_DATA PROVIDED_:
-- pv_equiv track=rewrite | github.com/Manondodo/2026-ECE-Ing4-Fin-IA-Projet1-Gr02 | Gr02-Louis_Giraudeau_Gisclon-Sujet40/src/data_utils.py | make_bounds_by_group
-- ===== SOURCE A (Python) =====
-- from typing import Dict, List, Tuple, Optional
--
-- def make_bounds_by_group(
--     tickers: List[str],
--     group_map: Dict[str, str],
--     default_group: str = "UNKNOWN",
-- ) -> Dict[str, List[str]]:
--     """
--     Returns dict group -> list of tickers in that group.
--     """
--     groups: Dict[str, List[str]] = {}
--     for t in tickers:
--         g = group_map.get(t, default_group)
--         groups.setdefault(g, []).append(t)
--     return groups
-- ===== SOURCE B (Python) =====
-- def make_bounds_by_group(tickers, group_map, default_group="UNKNOWN"):
--     """
--     Returns dict group -> list of tickers in that group.
--     Two-pass strategy: compute each ticker's key, dedupe keys in first-appearance
--     order, then collect each group's members by filtering the ticker list.
--     """
--     keys = [group_map.get(t, default_group) for t in tickers]
--     return {
--         g: [t for t, k in zip(tickers, keys) if k == g]
--         for g in dict.fromkeys(keys)
--     }
-- ===== Notes on version B (the rewrite author's own statement) =====
-- stated objective: alternative
-- what changed: Replaces the single hash-accumulation pass with setdefault/append by a key pre-pass, an ordered dedup of the keys, and a per-group filter comprehension.
import Mathlib
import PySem

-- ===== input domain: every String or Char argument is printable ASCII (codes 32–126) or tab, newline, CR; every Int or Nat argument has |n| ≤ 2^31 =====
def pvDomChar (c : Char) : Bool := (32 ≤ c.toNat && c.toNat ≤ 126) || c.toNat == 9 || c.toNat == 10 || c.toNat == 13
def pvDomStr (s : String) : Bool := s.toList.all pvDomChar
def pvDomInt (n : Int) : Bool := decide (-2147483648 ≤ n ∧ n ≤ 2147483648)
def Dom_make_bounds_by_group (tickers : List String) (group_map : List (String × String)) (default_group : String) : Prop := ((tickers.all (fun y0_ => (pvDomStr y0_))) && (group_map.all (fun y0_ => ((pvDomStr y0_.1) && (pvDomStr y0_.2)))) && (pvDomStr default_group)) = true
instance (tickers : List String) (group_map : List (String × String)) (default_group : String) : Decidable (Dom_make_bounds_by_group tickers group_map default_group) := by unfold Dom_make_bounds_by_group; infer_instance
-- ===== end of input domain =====

-- B rebuilds the grouping by key pre-pass + ordered dedup + per-group filter instead of
-- A's single setdefault/append accumulation pass (objective: alternative decomposition).


-- ===== PORT A =====
-- 'groups.setdefault(g, []).append(t)' sets groups[g] = groups.get(g, []) + [t]:
-- exactly PySem.Dict.modify g [] (· ++ [t]).
def make_bounds_by_group (tickers : List String) (group_map : List (String × String)) (default_group : String) : List (String × List String) :=
  let gm := PySem.Dict.ofList group_map
  (tickers.foldl
    (fun groups t => groups.modify (gm.getD t default_group) [] (fun xs => xs ++ [t]))
    PySem.Dict.empty).items

-- ===== PORT B =====
-- Source B: keys pre-pass, dict.fromkeys ordered dedup (= PySem.List.dedup), per-group zip/filter.
def make_bounds_by_group_alt (tickers : List String) (group_map : List (String × String)) (default_group : String) : List (String × List String) :=
  let gm := PySem.Dict.ofList group_map
  let keys := tickers.map (fun t => gm.getD t default_group)
  (PySem.List.dedup keys).map (fun g =>
    (g, ((tickers.zip keys).filter (fun p => p.2 == g)).map (fun p => p.1)))

-- ===== PRECONDITION & SPEC =====
def Spec_make_bounds_by_group (tickers : List String) (group_map : List (String × String)) (default_group : String) (out : List (String × List String)) : Prop := out = make_bounds_by_group_alt tickers group_map default_group
instance (tickers : List String) (group_map : List (String × String)) (default_group : String) (out : List (String × List String)) : Decidable (Spec_make_bounds_by_group tickers group_map default_group out) := by unfold Spec_make_bounds_by_group; infer_instance

-- ===== CLAIM (what is proved, stated in full; the proofs are below) =====
def Claim_equal_make_bounds_by_group : Prop := ∀ (tickers : List String) (group_map : List (String × String)) (default_group : String), Dom_make_bounds_by_group tickers group_map default_group → Spec_make_bounds_by_group tickers group_map default_group (make_bounds_by_group tickers group_map default_group)

-- ===== LEMMAS AND PROOFS =====

-- B's zip/filter/map for a group equals the filter of A's pair view of the loop.
theorem pv_filter_swap (l : List String) (key : String → String) (g : String) :
    ((l.map (fun t => (key t, t))).filter (fun p => p.1 == g)).map (fun p => p.2)
      = ((l.zip (l.map key)).filter (fun p => p.2 == g)).map (fun p => p.1) := by
  induction l with
  | nil => rfl
  | cons t l ih =>
    simp only [List.map_cons, List.zip_cons_cons, List.filter_cons]
    by_cases h : key t == g <;> simp [h, ih]

theorem make_bounds_items (tickers : List String) (key : String → String) :
    (tickers.foldl
        (fun (groups : PySem.Dict String (List String)) t =>
          groups.modify (key t) [] (fun xs => xs ++ [t]))
        PySem.Dict.empty).items
      = (PySem.List.dedup (tickers.map key)).map (fun g =>
          (g, ((tickers.zip (tickers.map key)).filter (fun p => p.2 == g)).map (fun p => p.1))) := by
  set F := tickers.foldl
      (fun (groups : PySem.Dict String (List String)) t =>
        groups.modify (key t) [] (fun xs => xs ++ [t]))
      PySem.Dict.empty with hF
  have hnod : F.keys.Nodup := by
    rw [hF]
    exact PySem.Dict.nodup_keys_foldl_modify_key tickers key [] _ PySem.Dict.empty
      PySem.Dict.nodup_keys_empty
  have hkeys : F.keys = PySem.List.dedup (tickers.map key) := by
    rw [hF, PySem.Dict.keys_foldl_modify_key]
    simp [PySem.Set.update_nil_left, PySem.Dict.keys_empty]
  have hgetD : ∀ g, F.getD g [] = ((tickers.zip (tickers.map key)).filter (fun p => p.2 == g)).map (fun p => p.1) := by
    intro g
    have hmap : F = (tickers.map (fun t => (key t, t))).foldl
        (fun (groups : PySem.Dict String (List String)) p =>
          groups.modify p.1 [] (fun xs => xs ++ [p.2]))
        PySem.Dict.empty := by
      rw [hF, List.foldl_map]
    rw [hmap, PySem.Dict.getD_foldl_modify_append, PySem.Dict.getD_empty]
    simpa using pv_filter_swap tickers key g
  rw [PySem.Dict.items_eq_map_keys F hnod [], hkeys]
  exact List.map_congr_left (fun g _ => by rw [hgetD g])

-- ===== VERDICT (by name: the statement is the Claim_ definition above) =====
theorem make_bounds_by_group_spec : Claim_equal_make_bounds_by_group := by
  intro tickers group_map default_group _
  unfold Spec_make_bounds_by_group make_bounds_by_group make_bounds_by_group_alt
  exact make_bounds_items tickers (fun t => (PySem.Dict.ofList group_map).getD t default_group)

_EXERCISE DESCRIPTION_:
In the listing above, locate the line with "-- from typing" and the line with "def pvDomChar (c", then extract exactly those lines and every line between them, and nothing more.

_RESULT_:
-- from typing import Dict, List, Tuple, Optional
--
-- def make_bounds_by_group(
--     tickers: List[str],
--     group_map: Dict[str, str],
--     default_group: str = "UNKNOWN",
-- ) -> Dict[str, List[str]]:
--     """
--     Returns dict group -> list of tickers in that group.
--     """
--     groups: Dict[str, List[str]] = {}
--     for t in tickers:
--         g = group_map.get(t, default_group)
--         groups.setdefault(g, []).append(t)
--     return groups
-- ===== SOURCE B (Python) =====
-- def make_bounds_by_group(tickers, group_map, default_group="UNKNOWN"):
--     """
--     Returns dict group -> list of tickers in that group.
--     Two-pass strategy: compute each ticker's key, dedupe keys in first-appearance
--     order, then collect each group's members by filtering the ticker list.
--     """
--     keys = [group_map.get(t, default_group) for t in tickers]
--     return {
--         g: [t for t, k in zip(tickers, keys) if k == g]
--         for g in dict.fromkeys(keys)
--     }
-- ===== Notes on version B (the rewrite author's own statement) =====
-- stated objective: alternative
-- what changed: Replaces the single hash-accumulation pass with setdefault/append by a key pre-pass, an ordered dedup of the keys, and a per-group filter comprehension.
import Mathlib
import PySem

-- ===== input domain: every String or Char argument is printable ASCII (codes 32–126) or tab, newline, CR; every Int or Nat argument has |n| ≤ 2^31 =====
def pvDomChar (c : Char) : Bool := (32 ≤ c.toNat && c.toNat ≤ 126) || c.toNat == 9 || c.toNat == 10 || c.toNat == 13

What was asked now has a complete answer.